Coach Cori Close led the Bruins to the second round of the NCAA Tournament a year ago, but after losing several key players to graduation and two more to injury, Close and the UCLA women’s basketball team face uncertainty this season. Despite the setbacks, the Bruins are confident they can continue their success, playing with the mantra of going above and beyond with their preparation.

By Aubrey Yeo

Nov. 8, 2013 2:06 a.m.

It’s the end of a Friday afternoon practice. Coach Cori Close has finished her speech; everyone in the huddle has their hands up in the air, and one shout ends the day’s events: beyond!

“Beyond is our theme for the year. It’s not beyond like beyond where you’ve gone in the NCAA tournament. Beyond is a blueprint; beyond is beyond yourself, beyond your comfort zone, beyond training the way you’ve done in the past,” Close said. “It’s really the way we want to live our lives and the way we want to make choices, it’s sort of beyond what we’ve done before. It has everything to do with preparation, nothing to do with results.”

Close’s philosophy mirrors that of another basketball coach who also once paced the hardwood floors of Pauley Pavilion – former UCLA men’s basketball coach John Wooden.

Wooden, whose image has been immortalized in front of the venue, would tell his players not to pay attention to the scoreboard and to only focus on giving it their all, both on the court and in practice – a similar message to what Close has gotten across to her players.

“We only have three goals: to be ready mentally, physically and just give it your best. That’s all we have,” said sophomore guard Nirra Fields. “We’re not an outcome-based team, so we’re not really relying on what we do on the court to predict how good our team is and how we’re progressing.”

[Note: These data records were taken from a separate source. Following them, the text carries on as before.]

-- pv_equiv track=rewrite | github.com/Naikpranav11/NPTEL | Getting Started with competitive programming/week2/AssignmentQ1.py | sort_partitions
-- ===== SOURCE A (Python) =====
-- def sort_partitions(m, b, lst):
--     k = (m + b - 1) // b  # Calculate the number of partitions (ceiling of m/b)
--     sorted_partitions = []
--
--     for i in range(k):
--         partition = lst[i * b: (i + 1) * b]  # Extract the current partition
--         partition.sort()  # Sort the current partition
--         sorted_partitions.extend(partition)  # Append the sorted partition to the result list
--
--     return sorted_partitions
-- ===== SOURCE B (Python) =====
-- def sort_partitions(m, b, lst):
--     # One global key-sort instead of k separate block sorts:
--     # sort (block_index, value) pairs lexicographically and read the values back.
--     k = max((m + b - 1) // b, 0)
--     sub = lst[:k * b]
--     pairs = [(i // b, x) for i, x in enumerate(sub)]
--     pairs.sort()
--     return [x for _, x in pairs]
-- ===== Notes on version B (the rewrite author's own statement) =====
-- stated objective: alternative
-- what changed: Replaces the loop of k separate slice-and-sort passes with a single global lexicographic sort of (block_index, value) pairs built in one enumerate pass over the truncated prefix.
-- outside the precondition, e.g. on sort_partitions(-5, -2, [3, 1, 2]): A returns [3], B returns []
import Mathlib
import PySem

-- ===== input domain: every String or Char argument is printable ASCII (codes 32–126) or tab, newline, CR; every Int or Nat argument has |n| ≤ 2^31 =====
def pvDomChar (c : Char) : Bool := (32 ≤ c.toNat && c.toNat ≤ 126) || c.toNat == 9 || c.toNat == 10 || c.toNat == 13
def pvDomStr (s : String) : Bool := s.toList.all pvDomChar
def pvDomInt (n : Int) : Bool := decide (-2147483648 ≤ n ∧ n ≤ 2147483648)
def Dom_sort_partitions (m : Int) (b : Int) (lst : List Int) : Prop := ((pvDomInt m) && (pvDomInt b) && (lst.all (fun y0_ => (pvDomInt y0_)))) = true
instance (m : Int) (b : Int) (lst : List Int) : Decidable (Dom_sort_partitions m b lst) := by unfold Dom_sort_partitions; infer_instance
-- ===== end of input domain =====

-- B replaces A's loop of per-block slice-and-sort passes by one global lexicographic
-- sort of (block_index, value) pairs (objective: alternative, same asymptotic cost).

-- ===== PORT A =====
def sort_partitions (m : Int) (b : Int) (lst : List Int) : List Int :=
  let k := PySem.Int.floordiv (m + b - 1) b
  (PySem.List.pyRange 0 k 1).foldl
    (fun acc i =>
      acc ++ PySem.List.sorted (PySem.List.slice lst (some (i * b)) (some ((i + 1) * b))) (fun x => x) false)
    []

-- ===== PORT B =====
def sort_partitions_alt (m : Int) (b : Int) (lst : List Int) : List Int :=
  let k := max (PySem.Int.floordiv (m + b - 1) b) 0
  let sub := PySem.List.slice lst none (some (k * b))
  let pairs := (PySem.List.enumerate sub 0).map (fun p => (PySem.Int.floordiv p.1 b, p.2))
  (PySem.List.sorted2 pairs (fun p => p.1) (fun p => p.2) false).map (fun p => p.2)

-- ===== PRECONDITION & SPEC =====
-- Pre_ excludes b = 0, where A raises ZeroDivisionError, and the region b ≤ -1 ∧ m ≤ 1,
-- where A's return value is an accidental artefact of Python's negative-slice arithmetic
-- (a fragment of the list that no block decomposition produces).
def Pre_sort_partitions (m : Int) (b : Int) (lst : List Int) : Prop := 1 ≤ b ∨ (b ≤ -1 ∧ 2 ≤ m)
instance (m : Int) (b : Int) (lst : List Int) : Decidable (Pre_sort_partitions m b lst) := by unfold Pre_sort_partitions; infer_instance

def pvWitness_sort_partitions : Int × Int × List Int := (5, 2, [3, 1, 2, 0, 7])

def Spec_sort_partitions (m : Int) (b : Int) (lst : List Int) (out : List Int) : Prop := out = sort_partitions_alt m b lst
instance (m : Int) (b : Int) (lst : List Int) (out : List Int) : Decidable (Spec_sort_partitions m b lst out) := by unfold Spec_sort_partitions; infer_instance

-- ===== CLAIM (what is proved, stated in full; the proofs are below) =====
def Claim_equal_sort_partitions : Prop := ∀ (m : Int) (b : Int) (lst : List Int), Dom_sort_partitions m b lst → Pre_sort_partitions m b lst → Spec_sort_partitions m b lst (sort_partitions m b lst)

-- ===== LEMMAS AND PROOFS =====

-- lexicographic ≤ on (block index, value) pairs
def pvLex (p q : Int × Int) : Prop := p.1 < q.1 ∨ (p.1 = q.1 ∧ p.2 ≤ q.2)

lemma pvLex_trans : ∀ {a c e : Int × Int}, pvLex a c → pvLex c e → pvLex a e := by
  rintro ⟨a1, a2⟩ ⟨c1, c2⟩ ⟨e1, e2⟩ h1 h2
  simp only [pvLex] at *
  omega

lemma pv_insertBy_pairwise {α : Type} (R : α → α → Prop) (before : α → α → Bool)
    (htrans : ∀ a c e, R a c → R c e → R a e)
    (h1 : ∀ a c, before a c = true → R a c)
    (h2 : ∀ a c, before a c = false → R c a)
    (x : α) : ∀ ys : List α, ys.Pairwise R → (PySem.List.insertBy before x ys).Pairwise R := by
  intro ys
  induction ys with
  | nil => intro _; simp [PySem.List.insertBy]
  | cons y ys ih =>
    intro hp
    rw [List.pairwise_cons] at hp
    by_cases hxy : before x y = true
    · simp only [PySem.List.insertBy, hxy, if_true]
      refine List.Pairwise.cons ?_ (List.Pairwise.cons hp.1 hp.2)
      intro z hz
      rcases List.mem_cons.mp hz with rfl | hz'
      · exact h1 x z hxy
      · exact htrans x y z (h1 x y hxy) (hp.1 z hz')
    · rw [Bool.not_eq_true] at hxy
      simp only [PySem.List.insertBy, hxy]
      refine List.Pairwise.cons ?_ (ih hp.2)
      intro z hz
      rcases (PySem.List.mem_insertBy before x z ys).mp hz with rfl | hz'
      · exact h2 z y hxy
      · exact hp.1 z hz'

lemma pv_foldl_insertBy_pairwise {α : Type} (R : α → α → Prop) (before : α → α → Bool)
    (htrans : ∀ a c e, R a c → R c e → R a e)
    (h1 : ∀ a c, before a c = true → R a c)
    (h2 : ∀ a c, before a c = false → R c a) :
    ∀ (xs acc : List α), acc.Pairwise R →
      (xs.foldl (fun acc x => PySem.List.insertBy before x acc) acc).Pairwise R := by
  intro xs
  induction xs with
  | nil => intro acc h; simpa using h
  | cons x xs ih =>
    intro acc h
    simp only [List.foldl_cons]
    exact ih _ (pv_insertBy_pairwise R before htrans h1 h2 x acc h)

lemma pv_sorted2_pairwise (xs : List (Int × Int)) :
    (PySem.List.sorted2 xs (fun p => p.1) (fun p => p.2) false).Pairwise pvLex := by
  unfold PySem.List.sorted2
  simp only [if_neg (by decide : ¬ (false = true))]
  apply pv_foldl_insertBy_pairwise pvLex _ (fun a c e => pvLex_trans)
  · rintro ⟨a1, a2⟩ ⟨c1, c2⟩ h
    simp only [Bool.or_eq_true, Bool.and_eq_true, decide_eq_true_eq, Bool.not_eq_true',
      decide_eq_false_iff_not] at h
    simp only [pvLex]
    omega
  · rintro ⟨a1, a2⟩ ⟨c1, c2⟩ h
    simp only [Bool.or_eq_false_iff, Bool.and_eq_false_iff, decide_eq_false_iff_not,
      Bool.not_eq_false', decide_eq_true_eq] at h
    simp only [pvLex]
    omega
  · exact List.Pairwise.nil

-- every index of a fitting inside one block gets block number t
lemma pv_enum_block (b : Int) (hb : 0 < b) :
    ∀ (a : List Int) (t off : Int), t * b ≤ off → off + a.length ≤ (t + 1) * b →
      (PySem.List.enumerate a off).map (fun p => (PySem.Int.floordiv p.1 b, p.2)) =
        a.map (fun v => (t, v)) := by
  intro a
  induction a with
  | nil => intro t off _ _; simp [PySem.List.enumerate_nil]
  | cons x xs ih =>
    intro t off h1 h2
    simp only [List.length_cons] at h2
    rw [PySem.List.enumerate_cons, List.map_cons, List.map_cons]
    have hoff : PySem.Int.floordiv off b = t := by
      rw [PySem.Int.floordiv_eq_iff_of_pos hb]
      constructor
      · exact h1
      · have : (0:Int) ≤ xs.length := Int.natCast_nonneg _
        push_cast at h2
        omega
    rw [hoff, ih t (off + 1) (by omega) (by push_cast at h2 ⊢; omega)]

-- chunk decomposition of the enumerate-and-divide pass
lemma pv_enum_chunks (b : Int) (hb : 0 < b) :
    ∀ (K : Nat) (t : Int) (s : List Int), (s.length : Int) ≤ K * b →
      (PySem.List.enumerate s (t * b)).map (fun p => (PySem.Int.floordiv p.1 b, p.2)) =
        (List.range K).flatMap
          (fun j => ((s.drop (j * b.toNat)).take b.toNat).map (fun v => (t + j, v))) := by
  intro K
  induction K with
  | zero =>
    intro t s hs
    have : s = [] := by
      have : s.length = 0 := by push_cast at hs; omega
      exact List.eq_nil_of_length_eq_zero this
    subst this
    simp [PySem.List.enumerate_nil]
  | succ K ih =>
    intro t s hs
    have hnb : (b.toNat : Int) = b := Int.toNat_of_nonneg (le_of_lt hb)
    rw [← List.take_append_drop b.toNat s, PySem.List.enumerate_append, List.map_append]
    have htake : (PySem.List.enumerate (s.take b.toNat) (t * b)).map
        (fun p => (PySem.Int.floordiv p.1 b, p.2)) = (s.take b.toNat).map (fun v => (t, v)) := by
      apply pv_enum_block b hb _ t (t * b) le_rfl
      have : ((s.take b.toNat).length : Int) ≤ b := by
        rw [List.length_take]
        calc ((min b.toNat s.length : Nat) : Int) ≤ (b.toNat : Int) := by
              exact_mod_cast Nat.min_le_left _ _
          _ = b := hnb
      nlinarith [this]
    rw [htake]
    rw [List.take_append_drop]
    by_cases hlen : b.toNat ≤ s.length
    · have hlt : ((s.take b.toNat).length : Int) = b := by
        rw [List.length_take, Nat.min_eq_left hlen]; exact hnb
      rw [hlt]
      have : t * b + b = (t + 1) * b := by ring
      rw [this, ih (t + 1) (s.drop b.toNat)
        (by rw [List.length_drop]; push_cast [Nat.cast_sub hlen] at hs ⊢; nlinarith)]
      rw [List.range_succ_eq_map, List.flatMap_cons, List.flatMap_map]
      congr 1
      · simp
      · apply List.flatMap_congr
        intro j _
        rw [List.drop_drop]
        have h1 : b.toNat + j * b.toNat = Nat.succ j * b.toNat := by
          simp [Nat.succ_mul]; omega
        rw [h1]
        congr 1
        funext v
        congr 1
        push_cast
        ring
    · push_neg at hlen
      have hdrop : s.drop b.toNat = [] := List.drop_eq_nil_of_le (by omega)
      have hstake : s.take b.toNat = s := List.take_of_length_le (by omega)
      rw [hdrop, PySem.List.enumerate_nil, List.map_nil, List.append_nil]
      rw [List.range_succ_eq_map, List.flatMap_cons, List.flatMap_map]
      have hrest : (List.range K).flatMap
          (fun j => ((s.drop (Nat.succ j * b.toNat)).take b.toNat).map (fun v => (t + ↑(Nat.succ j), v))) = [] := by
        rw [List.flatMap_congr (g := fun _ => ([] : List (Int × Int))) ?_]
        · simp
        · intro j _
          have : s.drop (Nat.succ j * b.toNat) = [] := by
            apply List.drop_eq_nil_of_le
            calc s.length ≤ b.toNat := by omega
              _ ≤ Nat.succ j * b.toNat := Nat.le_mul_of_pos_left _ (Nat.succ_pos j)
          simp [this]
      rw [hrest, List.append_nil, hstake]
      simp
      omega

-- the sorted, block-tagged target list is pvLex-pairwise
lemma pv_Z_pairwise (nb : Nat) (s : List Int) (K : Nat) :
    ((List.range K).flatMap
      (fun j => (PySem.List.sorted ((s.drop (j * nb)).take nb) (fun x => x) false).map
        (fun v => ((j : Int), v)))).Pairwise pvLex := by
  rw [List.pairwise_flatMap]
  constructor
  · intro j _
    rw [List.pairwise_map]
    apply List.Pairwise.imp ?_ (PySem.List.sorted_pairwise ((s.drop (j * nb)).take nb) (fun x => x))
    intro a c h
    exact Or.inr ⟨rfl, h⟩
  · apply List.Pairwise.imp ?_ (List.pairwise_lt_range (n := K))
    intro j1 j2 hj x hx y hy
    rcases List.mem_map.mp hx with ⟨v, _, rfl⟩
    rcases List.mem_map.mp hy with ⟨w, _, rfl⟩
    have hcast : (j1 : Int) < (j2 : Int) := by exact_mod_cast hj
    exact Or.inl hcast

-- ===== VERDICT (by name: the statement is the Claim_ definition above) =====
theorem sort_partitions_spec : Claim_equal_sort_partitions := by
  intro m b lst _hdom hpre
  simp only [Spec_sort_partitions, sort_partitions, sort_partitions_alt]
  set k0 := PySem.Int.floordiv (m + b - 1) b with hk0def
  have hsplit : k0 ≤ 0 ∨ (0 ≤ k0 ∧ 1 ≤ b) := by
    rcases hpre with hb | ⟨hbneg, hm⟩
    · rcases lt_or_ge k0 0 with h | h
      · exact Or.inl (le_of_lt h)
      · exact Or.inr ⟨h, hb⟩
    · -- b ≤ -1 and 2 ≤ m force a nonpositive partition count
      left
      by_contra hq
      push_neg at hq
      have hdm := PySem.Int.floordiv_mul_add_mod (m + b - 1) b
      have hmod := PySem.Int.mod_neg_bounds (a := m + b - 1) (b := b) (by omega)
      rw [← hk0def] at hdm
      have h1 : (1:Int) ≤ k0 := hq
      have h2 : k0 * b ≤ b := by nlinarith
      omega
  rcases hsplit with hk | ⟨hk, hb1⟩
  · -- no partitions: both sides are []
    rw [max_eq_right hk, PySem.List.pyRange_one_eq_nil hk, zero_mul]
    rw [show ((0:Int)) = (((0:Nat)):Int) from rfl, PySem.List.slice_to_natCast]
    simp [PySem.List.enumerate_nil, PySem.List.sorted2]
  · -- main case: 0 ≤ k0 partitions
    have hbpos : (0:Int) < b := by omega
    have hnb : (b.toNat : Int) = b := Int.toNat_of_nonneg (by omega)
    rw [max_eq_left hk]
    set nb := b.toNat with hnbdef
    set kn := k0.toNat with hkndef
    have hknc : (kn : Int) = k0 := Int.toNat_of_nonneg hk
    -- A-side: rewrite to a flatMap of per-block sorts over lst
    rw [PySem.List.foldl_append_eq_flatMap, List.nil_append, PySem.List.pyRange_one]
    have hA : ((List.range (k0 - 0).toNat).map (fun k : Nat => (0:Int) + (k:Int))).flatMap
        (fun i => PySem.List.sorted (PySem.List.slice lst (some (i * b)) (some ((i + 1) * b))) (fun x => x) false) =
        (List.range kn).flatMap (fun j => PySem.List.sorted ((lst.drop (j * nb)).take nb) (fun x => x) false) := by
      have hkk : (k0 - 0).toNat = kn := by omega
      rw [List.flatMap_map, hkk]
      apply List.flatMap_congr
      intro j _
      have h1 : (0 + (j:Int)) * b = (((j * nb : Nat)):Int) := by push_cast [hnb]; ring
      have h2 : (0 + (j:Int) + 1) * b = (((j * nb + nb : Nat)):Int) := by push_cast [hnb]; ring
      rw [h1, h2, PySem.List.slice_natCast, Nat.add_sub_cancel_left]
    rw [hA]
    -- B-side: the truncated prefix
    have hsub : k0 * b = (((kn * nb : Nat)):Int) := by push_cast [hnb, hknc]; ring
    rw [hsub, PySem.List.slice_to_natCast]
    set sub := lst.take (kn * nb) with hsubdef
    -- the enumerate-and-divide pass, chunked into blocks
    have hlen : (sub.length : Int) ≤ (kn : Int) * b := by
      have : sub.length ≤ kn * nb := by rw [hsubdef, List.length_take]; omega
      calc (sub.length : Int) ≤ ((kn * nb : Nat) : Int) := by exact_mod_cast this
        _ = (kn : Int) * b := by push_cast [hnb]; ring
    have hpairs := pv_enum_chunks b hbpos kn 0 sub hlen
    rw [zero_mul] at hpairs
    simp only [zero_add] at hpairs
    rw [hpairs]
    -- the global lexicographic sort equals the concatenation of per-block sorts
    have hZ : PySem.List.sorted2
        ((List.range kn).flatMap (fun j => ((sub.drop (j * nb)).take nb).map (fun v => ((j:Int), v))))
        (fun p => p.1) (fun p => p.2) false =
        (List.range kn).flatMap
          (fun j => (PySem.List.sorted ((sub.drop (j * nb)).take nb) (fun x => x) false).map
            (fun v => ((j:Int), v))) := by
      apply List.eq_of_perm_of_sorted (le := pvLex)
      · intro a c _ _ h1 h2
        obtain ⟨a1, a2⟩ := a
        obtain ⟨c1, c2⟩ := c
        simp only [pvLex] at h1 h2
        obtain ⟨h3, h4⟩ : a1 = c1 ∧ a2 = c2 := by omega
        rw [h3, h4]
      · exact pv_sorted2_pairwise _
      · exact pv_Z_pairwise nb sub kn
      · refine (PySem.List.sorted2_perm _ _ _ _).trans ?_
        refine List.Perm.flatMap (List.Perm.refl _) ?_
        intro j _
        exact (PySem.List.sorted_perm ((sub.drop (j * nb)).take nb) (fun x => x) false).map _ |>.symm
    rw [hZ, List.map_flatMap]
    -- project the values back out and identify the blocks of sub with the blocks of lst
    apply (List.flatMap_congr ?_).symm
    intro j hj
    have hjlt : j < kn := List.mem_range.mp hj
    have hblock : (sub.drop (j * nb)).take nb = (lst.drop (j * nb)).take nb := by
      rw [hsubdef, List.drop_take, List.take_take]
      congr 1
      have hmul : (j + 1) * nb ≤ kn * nb := Nat.mul_le_mul_right nb hjlt
      have : j * nb + nb ≤ kn * nb := by
        calc j * nb + nb = (j + 1) * nb := by ring
          _ ≤ kn * nb := hmul
      omega
    rw [hblock, List.map_map]
    simp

But it hasn’t been the best of situations for the Bruins going into the season. The team will have to cope with the losses of two key pieces, junior forward Kacy Swain and sophomore guard Kari Korver, to ACL injuries sustained during preseason practice.

According to Close, the team’s strategy for dealing with the injuries of Swain and Korver is a simple one – the issue is not something worth mulling over.

“It’s only as much of an issue as we allow it to be. I’ve forbidden them to even mention it in the locker room or in the film room with each other because any focus we put on the injuries is taking away focus of all the strong pieces that we do have,” Close said.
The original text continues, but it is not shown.